Custom algorithms have to extend the class tudo.streamingrec.algorithms.Algorithm. The implementation shall update its model every time the method void trainInternal(List<Item> items, List<ClickData> transactions) is called and it shall generate a recommendation list every time the method LongArrayList recommend(ClickData clickData) is called.

Custom metrics have to extend the class tudo.streamingrec.evaluation.metrics.Metric.
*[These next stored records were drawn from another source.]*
-- B sorts the full severity list once and emits the lines by a single run-length
-- scan over the sorted list, instead of A's counting dict + sorted(items()).

-- str.title(), exact on ASCII: a letter is uppercased when the previous character
-- is not a letter, lowercased otherwise; non-letters pass through and reset.
def pvTitleAux : Bool → List Char → List Char
  | _, [] => []
  | prev, c :: rest =>
    if PySem.Chars.isalpha c then
      (if prev then PySem.Chars.lowerChar c else PySem.Chars.upperChar c) :: pvTitleAux true rest
    else c :: pvTitleAux false rest

def pvTitle (s : String) : String := String.ofList (pvTitleAux false s.toList)

-- ===== PORT A =====
def generate_error_summary_py (errors : List (List (String × String))) : String :=
  if errors = [] then "No errors found in the specified time range."
  else
    let severity_counts : PySem.Dict String Int :=
      errors.foldl (fun d error =>
        let severity := (PySem.Dict.mk error).getD "severity" "unknown"
        d.insert severity (d.getD severity 0 + 1)) PySem.Dict.empty
    let summary := "**Total Errors**: " ++ PySem.Int.toStr (errors.length : Int) ++ "\n\n"
    let summary := summary ++ "**By Severity**:\n"
    (PySem.List.sorted2 severity_counts.items (fun p => p.1) (fun p => p.2)).foldl
      (fun s p => s ++ "- " ++ pvTitle p.1 ++ ": " ++ PySem.Int.toStr p.2 ++ "\n") summary

-- ===== PORT B =====
-- the 'while sevs:' loop of Source B: the inner 'while' finds the run length k of the
-- head (k = 1 + length of the leading run in the tail), one line is emitted, and
-- sevs = sevs[k:] drops the run.
def pvRunLines : List String → String
  | [] => ""
  | x :: rest =>
    let k := 1 + (rest.takeWhile (fun y => y == x)).length
    "- " ++ pvTitle x ++ ": " ++ PySem.Int.toStr (k : Int) ++ "\n"
      ++ pvRunLines (rest.dropWhile (fun y => y == x))
termination_by l => l.length
decreasing_by
  simpa using Nat.lt_succ_of_le (List.length_dropWhile_le _ _)

def generate_error_summary_py_alt (errors : List (List (String × String))) : String :=
  if errors = [] then "No errors found in the specified time range."
  else
    let sevs := PySem.List.sorted
      (errors.map (fun error => (PySem.Dict.mk error).getD "severity" "unknown")) (fun x => x)
    let lines := pvRunLines sevs
    "**Total Errors**: " ++ PySem.Int.toStr (errors.length : Int) ++ "\n\n"
      ++ "**By Severity**:\n" ++ lines

-- ===== PRECONDITION & SPEC =====
def Spec_generate_error_summary_py (errors : List (List (String × String))) (out : String) : Prop := out = generate_error_summary_py_alt errors
instance (errors : List (List (String × String))) (out : String) : Decidable (Spec_generate_error_summary_py errors out) := by unfold Spec_generate_error_summary_py; infer_instance

-- ===== CLAIM (what is proved, stated in full; the proofs are below) =====
def Claim_equal_generate_error_summary_py : Prop := ∀ (errors : List (List (String × String))), Dom_generate_error_summary_py errors → Spec_generate_error_summary_py errors (generate_error_summary_py errors)

-- ===== LEMMAS AND PROOFS =====

-- the run heads of a list, in order (proof-side characterisation of pvRunLines)
def pvKeys : List String → List String
  | [] => []
  | x :: rest => x :: pvKeys (rest.dropWhile (fun y => y == x))
termination_by l => l.length
decreasing_by
  simpa using Nat.lt_succ_of_le (List.length_dropWhile_le _ _)

theorem pv_insertBy_congr {α : Type} (b₁ b₂ : α → α → Bool) (x : α) (ys : List α)
    (h : ∀ y ∈ ys, b₁ x y = b₂ x y) :
    PySem.List.insertBy b₁ x ys = PySem.List.insertBy b₂ x ys := by
  induction ys with
  | nil => rfl
  | cons y ys ih =>
    simp only [PySem.List.insertBy]
    rw [h y (by simp)]
    split_ifs with hb
    · rfl
    · rw [ih (fun z hz => h z (by simp [hz]))]

theorem pv_foldl_insertBy_congr {α : Type} (b₁ b₂ : α → α → Bool) (S : α → Prop)
    (hb : ∀ a c, S a → S c → b₁ a c = b₂ a c) :
    ∀ (xs : List α) (acc : List α), (∀ x ∈ xs, S x) → (∀ y ∈ acc, S y) →
    xs.foldl (fun acc x => PySem.List.insertBy b₁ x acc) acc
      = xs.foldl (fun acc x => PySem.List.insertBy b₂ x acc) acc := by
  intro xs
  induction xs with
  | nil => intro acc _ _; rfl
  | cons x xs ih =>
    intro acc hxs hacc
    simp only [List.foldl_cons]
    rw [pv_insertBy_congr b₁ b₂ x acc
        (fun y hy => hb x y (hxs x (by simp)) (hacc y hy))]
    exact ih _ (fun z hz => hxs z (by simp [hz]))
      (fun y hy => ((PySem.List.mem_insertBy b₂ x y acc).mp hy).elim
        (fun he => he ▸ hxs x (by simp)) (fun he => hacc y he))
The implementation shall calculate, update, and store its current metric value every time the method void evaluate(Transaction transaction, LongArrayList recommendations, LongOpenHashSet userTransactions) is called. The final metric value shall be returned when the method double getResults() is called. In any case the value of the class attribute k shall be observed.

License

Copyright [2017,2018] [Mozhgan Karimi, Michael Jugovac, Dietmar Jannach]

Licensed under the Apache License, Version 2.0 (the "License"); you may not use this file except in compliance with the License. You may obtain a copy of the License at

http://www.apache.org/licenses/LICENSE-2.0

Unless required by applicable law or agreed to in writing, software distributed under the License is distributed on an "AS IS" BASIS, WITHOUT WARRANTIES OR CONDITIONS OF ANY KIND, either express or implied. See the License for the specific language governing permissions and limitations under the License.